Paradoxically, the weaker gravity is (provided that it isn’t actually zero), the grander and more complex can be its consequences. We have no theory that tells us the value of ? Ɲ. All we know is that nothing as complex as humankind could have emerged if ? Ɲ were much less than 1,000,000,000,000,000,000,000,000,000,000,000,000. [Martin Rees: Just Six Numbers (The Deep Forces that Shape the Universe), Basic Books 2000, p31]

· A body that was a few times smaller, or a few times heavier, than a neutron star would trap all the light in its vicinity and become a black hole; the space around it would ‘close up’ on itself. If the Sun were squeezed down to a radius of three kilometres, it would become a black hole. Fortunately, Nature has done such experiments for us, because the cosmos is known to contain objects that have collapsed, ‘puncturing’ space and cutting themselves off from the external universe. [Martin Rees: Just Six Numbers (The Deep Forces that Shape the Universe), Basic Books 2000, p35]

· Iron is only the twenty-sixth element in the periodic table, and at first sight the heavier atoms might seem a problem because it takes an input of energy to synthesize them. But intense heat in the collapse, and the blast wave that blows off the outer layers, together produce small traces of the elements in the rest of the periodic table, right up to uranium at number 92. [Martin Rees: Just Six Numbers (The Deep Forces that Shape the Universe), Basic Books 2000, p45]

· Accounting for the proportions of the different atoms – and realizing that the Creator didn’t need to turn ninety-two different knobs – is a triumph of astrophysics. Some details are still uncertain, but the essence depends on just one number: the strength of the force that binds together the particles (protons and neutrons) that make up an atomic nucleus. [Martin Rees: Just Six Numbers (The Deep Forces that Shape the Universe), Basic Books 2000, p47]

· The nucleus of a helium atom weighs 99.3 per cent as much as the two protons and two neutrons that go to make it. The remaining 0.7 per cent is released mainly as heat. So the fuel that powers the Sun – the hydrogen gas in its core – converts 0.007 of its mass into energy when it fuses into helium. It is essentially this number, Ԑ, that determines how long stars can live. Further transmut-ations of helium all the way up to iron release only a further 0.001. The later stages in a star’s life are therefore relatively brief. (They are even briefer because, in the hottest stellar cores, extra energy drains away invisibly in neutrinos.) The amount of energy released when simple atoms undergo nuclear fusion depends on the strength of the force that ‘glues’ together the ingredients in an atomic nucleus. [Martin Rees: Just Six Numbers (The Deep Forces that Shape the Universe), Basic Books 2000, p47-48]

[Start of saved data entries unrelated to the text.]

-- pv_equiv track=rewrite | github.com/dgymjol/TR-DETR | aug_cut.py | find_ones_groups
-- ===== SOURCE A (Python) =====
-- def find_ones_groups(arr):
--     groups = []
--     start_idx = None
--
--     l = len(arr)
--     for i in range(l):
--         if arr[i] == 1 and start_idx is None:
--             # 1이 처음 시작되는 인덱스 기록
--             start_idx = i
--         elif arr[i] == 0 and start_idx is not None:
--             # 1의 그룹이 끝나는 인덱스 기록
--             groups.append([start_idx * 2, i * 2])
--             start_idx = None
--
--     # 마지막 그룹이 배열 끝까지 이어지는 경우 처리
--     if start_idx is not None:
--         groups.append([start_idx * 2, len(arr) * 2])
--
--     return groups
-- ===== SOURCE B (Python) =====
-- def find_ones_groups(arr):
--     # pass 1: forward-filled state list (non-0/1 values carry the previous state)
--     states = []
--     state = False
--     for x in arr:
--         if x == 1:
--             state = True
--         elif x == 0:
--             state = False
--         states.append(state)
--     # pass 2: edge detection on the state sequence
--     groups = []
--     prev = False
--     start = 0
--     for i, cur in enumerate(states):
--         if cur and not prev:
--             start = i
--         elif prev and not cur:
--             groups.append([start * 2, i * 2])
--         prev = cur
--     if prev:
--         groups.append([start * 2, len(arr) * 2])
--     return groups
-- ===== Notes on version B (the rewrite author's own statement) =====
-- stated objective: alternative
-- what changed: B splits the work into two differently-shaped passes: first it forward-fills a boolean state list (1 sets, 0 clears, other values carry), then it detects False->True/True->False edges in that state sequence to emit the scaled group boundaries, instead of A's single loop threading an Optional start index.
import Mathlib
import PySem

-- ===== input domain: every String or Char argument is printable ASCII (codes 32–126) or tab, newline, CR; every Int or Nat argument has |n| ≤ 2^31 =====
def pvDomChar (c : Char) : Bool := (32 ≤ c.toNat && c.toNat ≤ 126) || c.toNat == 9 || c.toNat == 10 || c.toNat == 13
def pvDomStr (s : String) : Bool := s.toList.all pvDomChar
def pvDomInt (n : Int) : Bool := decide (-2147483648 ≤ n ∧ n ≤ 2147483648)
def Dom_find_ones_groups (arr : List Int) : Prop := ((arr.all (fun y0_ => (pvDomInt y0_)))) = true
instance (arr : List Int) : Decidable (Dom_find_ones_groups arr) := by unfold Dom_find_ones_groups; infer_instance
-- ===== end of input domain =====

-- B replaces A's single loop over an Optional start index by two passes: a
-- forward-filled boolean state list, then edge detection on that sequence
-- (alternative decomposition, same O(n) cost; return value only, no mutation).

-- ===== PORT A =====
-- A's for-loop over indices, as structural recursion carrying the index i,
-- the Optional start index and the accumulated groups (branches in A's order).
def aGo (xs : List Int) (i : Int) (start : Option Int) (groups : List (List Int)) :
    List (List Int) × Option Int :=
  match xs, start with
  | [], st => (groups, st)
  | x :: rest, none =>
      if x = 1 then aGo rest (i + 1) (some i) groups
      else aGo rest (i + 1) none groups
  | x :: rest, some s =>
      if x = 0 then aGo rest (i + 1) none (groups ++ [[s * 2, i * 2]])
      else aGo rest (i + 1) (some s) groups

def find_ones_groups (arr : List Int) : List (List Int) :=
  match aGo arr 0 none [] with
  | (groups, some s) => groups ++ [[s * 2, (arr.length : Int) * 2]]
  | (groups, none) => groups

-- ===== PORT B =====
-- pass 1: forward-filled state list (1 sets, 0 clears, other values carry)
def bFill (xs : List Int) (state : Bool) : List Bool :=
  match xs with
  | [] => []
  | x :: rest =>
      let st := if x = 1 then true else if x = 0 then false else state
      st :: bFill rest st

-- pass 2: edge detection on the state sequence
def bEdges (ss : List Bool) (i : Int) (prev : Bool) (start : Int)
    (groups : List (List Int)) : List (List Int) × Bool × Int :=
  match ss with
  | [] => (groups, prev, start)
  | cur :: rest =>
      if cur && !prev then bEdges rest (i + 1) cur i groups
      else if prev && !cur then bEdges rest (i + 1) cur start (groups ++ [[start * 2, i * 2]])
      else bEdges rest (i + 1) cur start groups

def find_ones_groups_alt (arr : List Int) : List (List Int) :=
  match bEdges (bFill arr false) 0 false 0 [] with
  | (groups, prev, start) =>
      if prev then groups ++ [[start * 2, (arr.length : Int) * 2]] else groups

-- ===== PRECONDITION & SPEC =====
def Spec_find_ones_groups (arr : List Int) (out : List (List Int)) : Prop := out = find_ones_groups_alt arr
instance (arr : List Int) (out : List (List Int)) : Decidable (Spec_find_ones_groups arr out) := by unfold Spec_find_ones_groups; infer_instance

-- ===== CLAIM (what is proved, stated in full; the proofs are below) =====
def Claim_equal_find_ones_groups : Prop := ∀ (arr : List Int), Dom_find_ones_groups arr → Spec_find_ones_groups arr (find_ones_groups arr)

-- ===== LEMMAS AND PROOFS =====

-- finishing step of each port, as a function of the loop result
def finishA (p : List (List Int) × Option Int) (n : Int) : List (List Int) :=
  match p with
  | (g, some s) => g ++ [[s * 2, n * 2]]
  | (g, none) => g

def finishB (t : List (List Int) × Bool × Int) (n : Int) : List (List Int) :=
  match t with
  | (g, prev, start) => if prev then g ++ [[start * 2, n * 2]] else g

-- the loops agree: A's Optional start corresponds to B's (prev, start) pair
lemma key (xs : List Int) : ∀ (i n : Int) (groups : List (List Int))
    (st : Option Int) (start : Int), (st = none ∨ st = some start) →
    finishA (aGo xs i st groups) n =
      finishB (bEdges (bFill xs st.isSome) i st.isSome start groups) n := by
  induction xs with
  | nil =>
      intro i n groups st start h
      rcases h with h | h <;> subst h <;> simp [aGo, bFill, bEdges, finishA, finishB]
  | cons x rest ih =>
      intro i n groups st start h
      rcases h with h | h <;> subst h
      · by_cases h1 : x = 1
        · simpa [aGo, bFill, bEdges, h1] using ih (i + 1) n groups (some i) i (Or.inr rfl)
        · by_cases h0 : x = 0 <;>
            simpa [aGo, bFill, bEdges, h1, h0] using ih (i + 1) n groups none start (Or.inl rfl)
      · by_cases h0 : x = 0
        · simpa [aGo, bFill, bEdges, h0] using
            ih (i + 1) n (groups ++ [[start * 2, i * 2]]) none start (Or.inl rfl)
        · by_cases h1 : x = 1 <;>
            simpa [aGo, bFill, bEdges, h1, h0] using
              ih (i + 1) n groups (some start) start (Or.inr rfl)

lemma a_finish (arr : List Int) :
    find_ones_groups arr = finishA (aGo arr 0 none []) (arr.length : Int) := by
  rcases h : aGo arr 0 none [] with ⟨g, st⟩
  cases st <;> simp [find_ones_groups, finishA, h]

lemma b_finish (arr : List Int) :
    find_ones_groups_alt arr = finishB (bEdges (bFill arr false) 0 false 0 []) (arr.length : Int) := by
  rcases h : bEdges (bFill arr false) 0 false 0 [] with ⟨g, prev, start⟩
  simp [find_ones_groups_alt, finishB, h]

-- ===== VERDICT (by name: the statement is the Claim_ definition above) =====
theorem find_ones_groups_spec : Claim_equal_find_ones_groups := by
  intro arr _
  show find_ones_groups arr = find_ones_groups_alt arr
  rw [a_finish, b_finish]
  exact key arr 0 (arr.length : Int) [] none 0 (Or.inl rfl)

· Without nuclear energy, the sun would deflate within about ten million years, as Kelvin realized a century ago. Because the force only acts at short range, it becomes less effective in the larger and heavier nuclei: this is why the nuclei heavier than iron become less tightly bound rather than more so. [Martin Rees: Just Six Numbers (The Deep Forces that Shape the Universe), Basic Books 2000, p48]

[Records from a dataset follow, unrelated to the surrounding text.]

-- pv_equiv track=rewrite | github.com/dboone323/tools-automation | scripts/dependency_analyzer.py | _build_dependency_chains
-- ===== SOURCE A (Python) =====
-- from typing import Dict, Any, List, Set
--
-- def _build_dependency_chains(
--     dependency_graph: Dict[str, List[str]]
-- ) -> List[List[str]]:
--     """Build dependency chains from the graph"""
--     chains = []
--
--     def build_chain(start: str, current_chain: List[str], visited: Set[str]):
--         if start in visited:
--             return
--
--         current_chain.append(start)
--         visited.add(start)
--
--         # If this node has no dependencies, it's a chain end
--         dependencies = dependency_graph.get(start, [])
--         if not dependencies:
--             if len(current_chain) > 1:  # Only add chains with dependencies
--                 chains.append(current_chain.copy())
--         else:
--             # Continue the chain with dependencies
--             for dep in dependencies:
--                 if dep not in current_chain:  # Avoid cycles
--                     build_chain(dep, current_chain, visited.copy())
--
--         current_chain.pop()
--
--     # Build chains starting from each node
--     for node in dependency_graph:
--         build_chain(node, [], set())
--
--     return chains
-- ===== SOURCE B (Python) =====
-- def _build_dependency_chains(dependency_graph):
--     """Build dependency chains from the graph (iterative DFS with an explicit stack)."""
--     chains = []
--     for start in dependency_graph:
--         stack = [(start, [start])]
--         while stack:
--             node, path = stack.pop()
--             deps = dependency_graph.get(node, [])
--             if not deps:
--                 if len(path) > 1:
--                     chains.append(path)
--             else:
--                 for dep in reversed(deps):
--                     if dep not in path:
--                         stack.append((dep, path + [dep]))
--     return chains
-- ===== Notes on version B (the rewrite author's own statement) =====
-- stated objective: alternative
-- what changed: The recursive DFS with a shared mutated chain list and a copied visited set per call is replaced by an iterative DFS over an explicit stack of (node, path) states, pushing filtered dependencies in reverse so chains are emitted in the same order; the redundant visited set (always equal to set(path)) is dropped.
import Mathlib
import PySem

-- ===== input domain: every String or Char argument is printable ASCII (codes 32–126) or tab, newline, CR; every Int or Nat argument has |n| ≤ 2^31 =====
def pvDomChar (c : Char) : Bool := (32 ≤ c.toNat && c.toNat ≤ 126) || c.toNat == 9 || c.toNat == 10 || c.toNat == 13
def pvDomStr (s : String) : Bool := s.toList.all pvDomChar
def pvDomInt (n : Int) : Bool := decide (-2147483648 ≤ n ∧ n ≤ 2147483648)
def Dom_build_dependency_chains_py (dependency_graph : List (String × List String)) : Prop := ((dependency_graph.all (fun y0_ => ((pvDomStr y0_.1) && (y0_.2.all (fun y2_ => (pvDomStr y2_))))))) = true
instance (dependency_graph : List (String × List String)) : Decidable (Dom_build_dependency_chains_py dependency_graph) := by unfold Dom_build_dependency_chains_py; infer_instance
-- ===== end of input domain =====

-- B replaces A's recursive DFS (with a copied visited set per call) by an iterative DFS over an
-- explicit stack that tracks only the current path; same chains in the same order (objective: alternative).

-- ===== PORT A =====
-- dependency_graph.get(node, [])
def pvGet (d : PySem.Dict String (List String)) (node : String) : List String :=
  PySem.Dict.getD d node []

-- all node names occurring in the graph (keys and dependency values); only used to size the
-- fuel guards that make the ports' loops total — fuel is provably never exhausted (see lemmas)
def pvU (g : List (String × List String)) : List String :=
  g.flatMap (fun p => p.1 :: p.2)

-- build_chain(start, current_chain, visited), returning the chains it appends, in order
def pvBuildChain (d : PySem.Dict String (List String)) :
    Nat → String → List String → PySem.Set String → List (List String)
  | 0, _, _, _ => []
  | fuel + 1, start, chain, visited =>
    if PySem.Set.contains visited start then []
    else
      let chain' := chain ++ [start]
      let visited' := PySem.Set.add visited start
      let deps := pvGet d start
      if deps.isEmpty then
        if 1 < chain'.length then [chain'] else []
      else
        deps.foldl (fun acc dep =>
          if chain'.contains dep then acc
          else acc ++ pvBuildChain d fuel dep chain' visited') []

def build_dependency_chains_py (dependency_graph : List (String × List String)) : List (List String) :=
  let d := PySem.Dict.ofList dependency_graph
  (PySem.Dict.keys d).foldl
    (fun chains node =>
      chains ++ pvBuildChain d ((pvU dependency_graph).length + 1) node [] PySem.Set.empty) []

-- ===== PORT B =====
-- exponent for the stack-loop fuel guard (≥ 2 + the longest dependency list)
def pvBase (g : List (String × List String)) : Nat :=
  2 + (g.map (fun p => p.2.length)).foldl max 0

-- nodes of U not yet on the path (proof device used only to size the fuel guard)
def pvFree (U : List String) (path : List String) : Nat :=
  (U.filter (fun x => !path.contains x)).length

-- fuel guard for the stack loop: an upper bound on the number of loop iterations
def pvMeasure (g : List (String × List String)) (stack : List (String × List String)) : Nat :=
  (stack.map (fun s => pvBase g ^ pvFree (pvU g) s.2)).sum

· A helium nucleus contains two protons, but it also contains two neutrons. Rather than the four particles being assembled in one go, a helium nucleus is built up in stages, via deuterium (heavy hydrogen), which comprises a proton plus a neutron. If the nuclear ‘glue’ were weaker, so that Ԑ were 0.006 rather than 0.007, a proton could not be bonded to a neutron and deuterium would not be stable. Then the path to helium formation would be closed off. We would have a simple universe composed of hydrogen, whose atom consists of one proton orbited by a single electron, and no chemistry. Stars could still form in such a universe (if everything else were kept unchanged) but they would have no nuclear fuel. They would deflate and cool, ending up as dead remnants. There would be no explosions to spray the debris back into space so that new stars could form from it, and no elements would exist that could ever form rocky planets. [Martin Rees: Just Six Numbers (The Deep Forces that Shape the Universe), Basic Books 2000, p49]

· At first sight, one might have guessed from this reasoning that an even stronger nuclear force would have been advantageous for life, by making nuclear fusion more efficient. But we couldn’t have existed if Ԑ had been more than 0.008, because no hydrogen would have survived from the Big Bang. In our actual universe, two protons repel each other so strongly that the nuclear ‘strong interaction’ force can’t bind them together without the aid of one or two neutrons (which add to the nuclear ‘glue’, but, being uncharged, exert no extra electrical repulsion). If 8 were to have been 0.008, then two protons would have been able to bind directly together. This would have happened readily in the early universe, so that no hydrogen would remain to provide the fuel in ordinary stars, and water could never have existed. So any universe with complex chemistry requires Ԑ to be in the range 0.006-0.008. [Martin Rees: Just Six Numbers (The Deep Forces that Shape the Universe), Basic Books 2000, p49]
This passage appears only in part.